▸ **What the task requires**:
Would you please return the lines of the entries below starting at the line that has "theorem pvFindIdxOr (l" and ending at the line that has "theorem pvBStep_eq (d", both included, exactly as they are?

[Collected data entries]
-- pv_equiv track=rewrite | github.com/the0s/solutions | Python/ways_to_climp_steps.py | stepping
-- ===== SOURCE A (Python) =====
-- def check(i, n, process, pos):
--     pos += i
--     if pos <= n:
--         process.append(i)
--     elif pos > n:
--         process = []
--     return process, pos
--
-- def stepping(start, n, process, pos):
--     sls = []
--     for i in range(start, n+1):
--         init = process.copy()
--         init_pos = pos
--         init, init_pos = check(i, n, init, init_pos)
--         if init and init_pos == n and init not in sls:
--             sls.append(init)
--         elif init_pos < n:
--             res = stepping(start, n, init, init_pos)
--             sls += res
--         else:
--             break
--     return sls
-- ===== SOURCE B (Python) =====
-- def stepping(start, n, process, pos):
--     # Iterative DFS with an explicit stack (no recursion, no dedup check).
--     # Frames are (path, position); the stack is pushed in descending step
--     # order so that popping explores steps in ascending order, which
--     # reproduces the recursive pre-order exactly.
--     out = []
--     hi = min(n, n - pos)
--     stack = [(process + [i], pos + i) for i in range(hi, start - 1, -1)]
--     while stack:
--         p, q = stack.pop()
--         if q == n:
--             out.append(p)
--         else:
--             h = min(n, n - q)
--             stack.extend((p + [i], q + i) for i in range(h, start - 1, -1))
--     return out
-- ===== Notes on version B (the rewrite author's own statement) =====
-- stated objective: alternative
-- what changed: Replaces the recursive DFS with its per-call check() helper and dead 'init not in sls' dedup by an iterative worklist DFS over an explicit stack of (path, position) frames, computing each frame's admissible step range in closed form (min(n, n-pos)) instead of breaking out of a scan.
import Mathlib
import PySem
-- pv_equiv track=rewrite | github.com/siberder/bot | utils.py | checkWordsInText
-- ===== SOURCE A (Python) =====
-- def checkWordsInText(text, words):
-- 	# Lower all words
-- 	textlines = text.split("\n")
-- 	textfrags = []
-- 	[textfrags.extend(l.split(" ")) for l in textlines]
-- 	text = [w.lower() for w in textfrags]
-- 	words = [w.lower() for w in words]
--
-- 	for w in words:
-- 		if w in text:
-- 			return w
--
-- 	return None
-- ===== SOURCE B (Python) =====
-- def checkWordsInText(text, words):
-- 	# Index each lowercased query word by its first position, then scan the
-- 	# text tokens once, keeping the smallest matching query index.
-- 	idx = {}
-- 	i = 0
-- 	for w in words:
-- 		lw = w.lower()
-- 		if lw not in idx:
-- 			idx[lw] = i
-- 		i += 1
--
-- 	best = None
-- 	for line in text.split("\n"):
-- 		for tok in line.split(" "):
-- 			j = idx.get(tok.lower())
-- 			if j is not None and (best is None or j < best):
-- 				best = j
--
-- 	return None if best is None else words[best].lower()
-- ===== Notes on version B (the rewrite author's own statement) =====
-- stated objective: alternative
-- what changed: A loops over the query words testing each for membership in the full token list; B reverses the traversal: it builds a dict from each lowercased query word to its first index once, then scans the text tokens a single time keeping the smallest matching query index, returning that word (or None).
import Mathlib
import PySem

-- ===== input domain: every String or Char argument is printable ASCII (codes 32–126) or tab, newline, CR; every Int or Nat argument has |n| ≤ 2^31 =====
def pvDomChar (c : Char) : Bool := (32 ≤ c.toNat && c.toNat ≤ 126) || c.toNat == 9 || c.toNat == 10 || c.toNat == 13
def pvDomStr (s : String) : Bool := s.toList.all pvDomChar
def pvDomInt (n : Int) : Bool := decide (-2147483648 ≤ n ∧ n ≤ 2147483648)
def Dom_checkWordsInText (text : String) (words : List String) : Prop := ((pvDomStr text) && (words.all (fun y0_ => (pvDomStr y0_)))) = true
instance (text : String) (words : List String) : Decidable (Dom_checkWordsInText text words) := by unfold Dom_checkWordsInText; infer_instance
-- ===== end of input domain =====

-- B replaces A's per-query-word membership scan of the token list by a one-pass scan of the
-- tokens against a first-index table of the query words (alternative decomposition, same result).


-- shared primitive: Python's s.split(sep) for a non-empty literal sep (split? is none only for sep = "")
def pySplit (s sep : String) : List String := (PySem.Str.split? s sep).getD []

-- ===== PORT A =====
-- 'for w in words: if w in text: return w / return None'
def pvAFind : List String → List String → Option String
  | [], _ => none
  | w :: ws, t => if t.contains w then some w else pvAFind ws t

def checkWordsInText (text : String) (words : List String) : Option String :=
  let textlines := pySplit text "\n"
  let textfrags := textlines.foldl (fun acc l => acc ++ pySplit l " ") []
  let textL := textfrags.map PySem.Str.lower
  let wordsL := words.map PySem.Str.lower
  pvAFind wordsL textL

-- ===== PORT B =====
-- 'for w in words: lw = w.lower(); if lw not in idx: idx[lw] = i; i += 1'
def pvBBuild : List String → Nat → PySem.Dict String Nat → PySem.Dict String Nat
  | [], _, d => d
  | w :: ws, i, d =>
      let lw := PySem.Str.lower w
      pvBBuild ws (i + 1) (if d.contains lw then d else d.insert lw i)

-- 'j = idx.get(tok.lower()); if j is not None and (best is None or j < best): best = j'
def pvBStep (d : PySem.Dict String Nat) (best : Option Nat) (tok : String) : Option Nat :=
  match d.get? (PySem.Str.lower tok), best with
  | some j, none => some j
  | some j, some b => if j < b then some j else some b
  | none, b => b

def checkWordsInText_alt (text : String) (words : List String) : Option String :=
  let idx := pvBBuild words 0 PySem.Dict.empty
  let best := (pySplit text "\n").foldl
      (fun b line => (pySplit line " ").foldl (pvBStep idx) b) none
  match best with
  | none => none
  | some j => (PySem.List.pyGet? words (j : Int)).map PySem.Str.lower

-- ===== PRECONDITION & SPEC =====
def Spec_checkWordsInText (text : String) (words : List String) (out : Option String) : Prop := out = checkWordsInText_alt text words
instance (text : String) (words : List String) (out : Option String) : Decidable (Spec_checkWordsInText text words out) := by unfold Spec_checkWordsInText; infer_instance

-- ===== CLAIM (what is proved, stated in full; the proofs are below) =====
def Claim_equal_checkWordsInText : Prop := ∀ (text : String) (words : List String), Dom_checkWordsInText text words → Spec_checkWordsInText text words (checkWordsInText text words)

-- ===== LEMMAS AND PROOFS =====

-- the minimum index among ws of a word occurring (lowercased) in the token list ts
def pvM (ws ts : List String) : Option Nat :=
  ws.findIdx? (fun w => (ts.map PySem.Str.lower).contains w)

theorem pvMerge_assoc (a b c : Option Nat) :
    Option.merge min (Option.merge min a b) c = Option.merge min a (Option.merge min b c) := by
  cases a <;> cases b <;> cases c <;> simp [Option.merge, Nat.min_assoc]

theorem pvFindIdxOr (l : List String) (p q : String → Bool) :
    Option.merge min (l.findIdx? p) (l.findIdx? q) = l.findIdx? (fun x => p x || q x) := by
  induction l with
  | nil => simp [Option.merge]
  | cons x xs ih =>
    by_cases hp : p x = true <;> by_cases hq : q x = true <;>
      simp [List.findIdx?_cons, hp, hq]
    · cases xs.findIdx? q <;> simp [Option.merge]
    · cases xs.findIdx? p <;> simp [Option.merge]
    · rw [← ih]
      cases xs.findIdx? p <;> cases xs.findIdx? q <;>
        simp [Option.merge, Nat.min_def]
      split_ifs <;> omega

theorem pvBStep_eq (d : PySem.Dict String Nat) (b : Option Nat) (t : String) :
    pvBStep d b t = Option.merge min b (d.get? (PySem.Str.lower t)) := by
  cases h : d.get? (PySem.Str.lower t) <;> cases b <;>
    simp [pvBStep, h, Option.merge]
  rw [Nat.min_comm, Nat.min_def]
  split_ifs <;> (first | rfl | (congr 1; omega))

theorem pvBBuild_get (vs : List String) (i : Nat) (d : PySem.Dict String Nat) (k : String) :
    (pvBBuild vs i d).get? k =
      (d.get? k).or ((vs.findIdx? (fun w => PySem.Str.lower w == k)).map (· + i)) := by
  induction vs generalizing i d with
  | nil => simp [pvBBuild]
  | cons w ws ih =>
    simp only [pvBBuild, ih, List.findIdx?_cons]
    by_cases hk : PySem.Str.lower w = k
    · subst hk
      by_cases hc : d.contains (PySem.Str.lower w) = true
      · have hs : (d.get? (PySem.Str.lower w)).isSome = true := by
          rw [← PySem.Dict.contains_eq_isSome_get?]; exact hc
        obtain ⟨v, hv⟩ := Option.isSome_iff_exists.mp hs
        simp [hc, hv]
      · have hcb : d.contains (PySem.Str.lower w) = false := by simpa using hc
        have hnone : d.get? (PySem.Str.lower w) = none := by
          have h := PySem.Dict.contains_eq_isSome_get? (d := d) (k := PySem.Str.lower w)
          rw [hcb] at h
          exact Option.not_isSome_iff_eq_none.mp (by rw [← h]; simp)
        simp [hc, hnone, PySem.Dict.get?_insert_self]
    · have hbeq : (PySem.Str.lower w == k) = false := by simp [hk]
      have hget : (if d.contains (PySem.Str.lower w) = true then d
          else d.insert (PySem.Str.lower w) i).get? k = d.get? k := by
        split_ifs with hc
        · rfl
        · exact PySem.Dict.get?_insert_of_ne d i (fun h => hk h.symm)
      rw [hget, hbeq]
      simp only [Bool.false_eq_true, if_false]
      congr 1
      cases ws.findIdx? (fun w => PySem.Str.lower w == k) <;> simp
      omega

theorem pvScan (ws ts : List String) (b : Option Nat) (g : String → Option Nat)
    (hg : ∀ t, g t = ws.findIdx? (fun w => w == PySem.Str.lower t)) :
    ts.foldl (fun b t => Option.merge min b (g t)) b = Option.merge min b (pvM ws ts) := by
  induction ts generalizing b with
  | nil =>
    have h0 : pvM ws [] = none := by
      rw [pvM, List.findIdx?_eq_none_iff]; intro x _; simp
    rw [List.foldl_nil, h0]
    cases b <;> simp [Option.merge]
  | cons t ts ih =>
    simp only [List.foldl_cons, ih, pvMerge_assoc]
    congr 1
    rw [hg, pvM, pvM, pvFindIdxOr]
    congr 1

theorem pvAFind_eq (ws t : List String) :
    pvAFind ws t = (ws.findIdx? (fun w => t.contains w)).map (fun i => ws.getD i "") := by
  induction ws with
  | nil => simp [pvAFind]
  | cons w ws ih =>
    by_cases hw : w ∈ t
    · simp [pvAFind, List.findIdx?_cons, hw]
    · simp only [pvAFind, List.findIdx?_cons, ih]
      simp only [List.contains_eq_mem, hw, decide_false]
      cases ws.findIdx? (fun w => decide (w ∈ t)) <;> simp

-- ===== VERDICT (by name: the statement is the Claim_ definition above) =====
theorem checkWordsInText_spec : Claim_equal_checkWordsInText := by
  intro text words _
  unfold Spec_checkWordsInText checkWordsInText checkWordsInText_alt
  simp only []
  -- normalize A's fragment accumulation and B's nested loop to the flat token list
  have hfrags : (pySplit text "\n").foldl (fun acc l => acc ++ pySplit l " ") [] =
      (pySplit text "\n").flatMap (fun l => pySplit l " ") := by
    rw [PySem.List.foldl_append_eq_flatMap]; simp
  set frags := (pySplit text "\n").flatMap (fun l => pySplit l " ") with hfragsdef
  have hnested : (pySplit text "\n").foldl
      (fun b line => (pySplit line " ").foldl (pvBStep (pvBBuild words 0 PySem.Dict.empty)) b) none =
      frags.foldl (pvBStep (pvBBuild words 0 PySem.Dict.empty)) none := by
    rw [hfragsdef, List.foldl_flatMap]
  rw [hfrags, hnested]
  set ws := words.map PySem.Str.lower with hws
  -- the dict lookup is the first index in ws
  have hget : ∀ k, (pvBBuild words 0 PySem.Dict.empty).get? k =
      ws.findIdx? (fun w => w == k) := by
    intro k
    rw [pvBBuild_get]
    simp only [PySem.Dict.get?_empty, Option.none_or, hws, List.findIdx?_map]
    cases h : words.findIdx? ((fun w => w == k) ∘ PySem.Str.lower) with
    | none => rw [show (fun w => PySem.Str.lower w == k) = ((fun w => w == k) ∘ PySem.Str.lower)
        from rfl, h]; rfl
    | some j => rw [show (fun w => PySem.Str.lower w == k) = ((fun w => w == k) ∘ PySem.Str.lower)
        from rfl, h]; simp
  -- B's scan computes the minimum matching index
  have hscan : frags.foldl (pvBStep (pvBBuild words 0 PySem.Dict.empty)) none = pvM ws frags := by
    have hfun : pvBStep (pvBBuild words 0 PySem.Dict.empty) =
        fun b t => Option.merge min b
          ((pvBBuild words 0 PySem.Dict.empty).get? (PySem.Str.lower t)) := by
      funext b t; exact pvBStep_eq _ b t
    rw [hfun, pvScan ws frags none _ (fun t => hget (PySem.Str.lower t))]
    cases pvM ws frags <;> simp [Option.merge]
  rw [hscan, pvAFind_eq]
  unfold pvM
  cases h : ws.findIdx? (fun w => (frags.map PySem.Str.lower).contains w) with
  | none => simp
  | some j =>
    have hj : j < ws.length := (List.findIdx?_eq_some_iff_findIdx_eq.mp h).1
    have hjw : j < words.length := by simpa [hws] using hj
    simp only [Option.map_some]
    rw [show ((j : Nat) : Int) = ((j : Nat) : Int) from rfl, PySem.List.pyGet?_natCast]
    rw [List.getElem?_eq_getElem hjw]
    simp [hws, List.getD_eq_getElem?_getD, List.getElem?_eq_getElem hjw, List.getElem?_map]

▸ **Task solution**:
theorem pvFindIdxOr (l : List String) (p q : String → Bool) :
    Option.merge min (l.findIdx? p) (l.findIdx? q) = l.findIdx? (fun x => p x || q x) := by
  induction l with
  | nil => simp [Option.merge]
  | cons x xs ih =>
    by_cases hp : p x = true <;> by_cases hq : q x = true <;>
      simp [List.findIdx?_cons, hp, hq]
    · cases xs.findIdx? q <;> simp [Option.merge]
    · cases xs.findIdx? p <;> simp [Option.merge]
    · rw [← ih]
      cases xs.findIdx? p <;> cases xs.findIdx? q <;>
        simp [Option.merge, Nat.min_def]
      split_ifs <;> omega

theorem pvBStep_eq (d : PySem.Dict String Nat) (b : Option Nat) (t : String) :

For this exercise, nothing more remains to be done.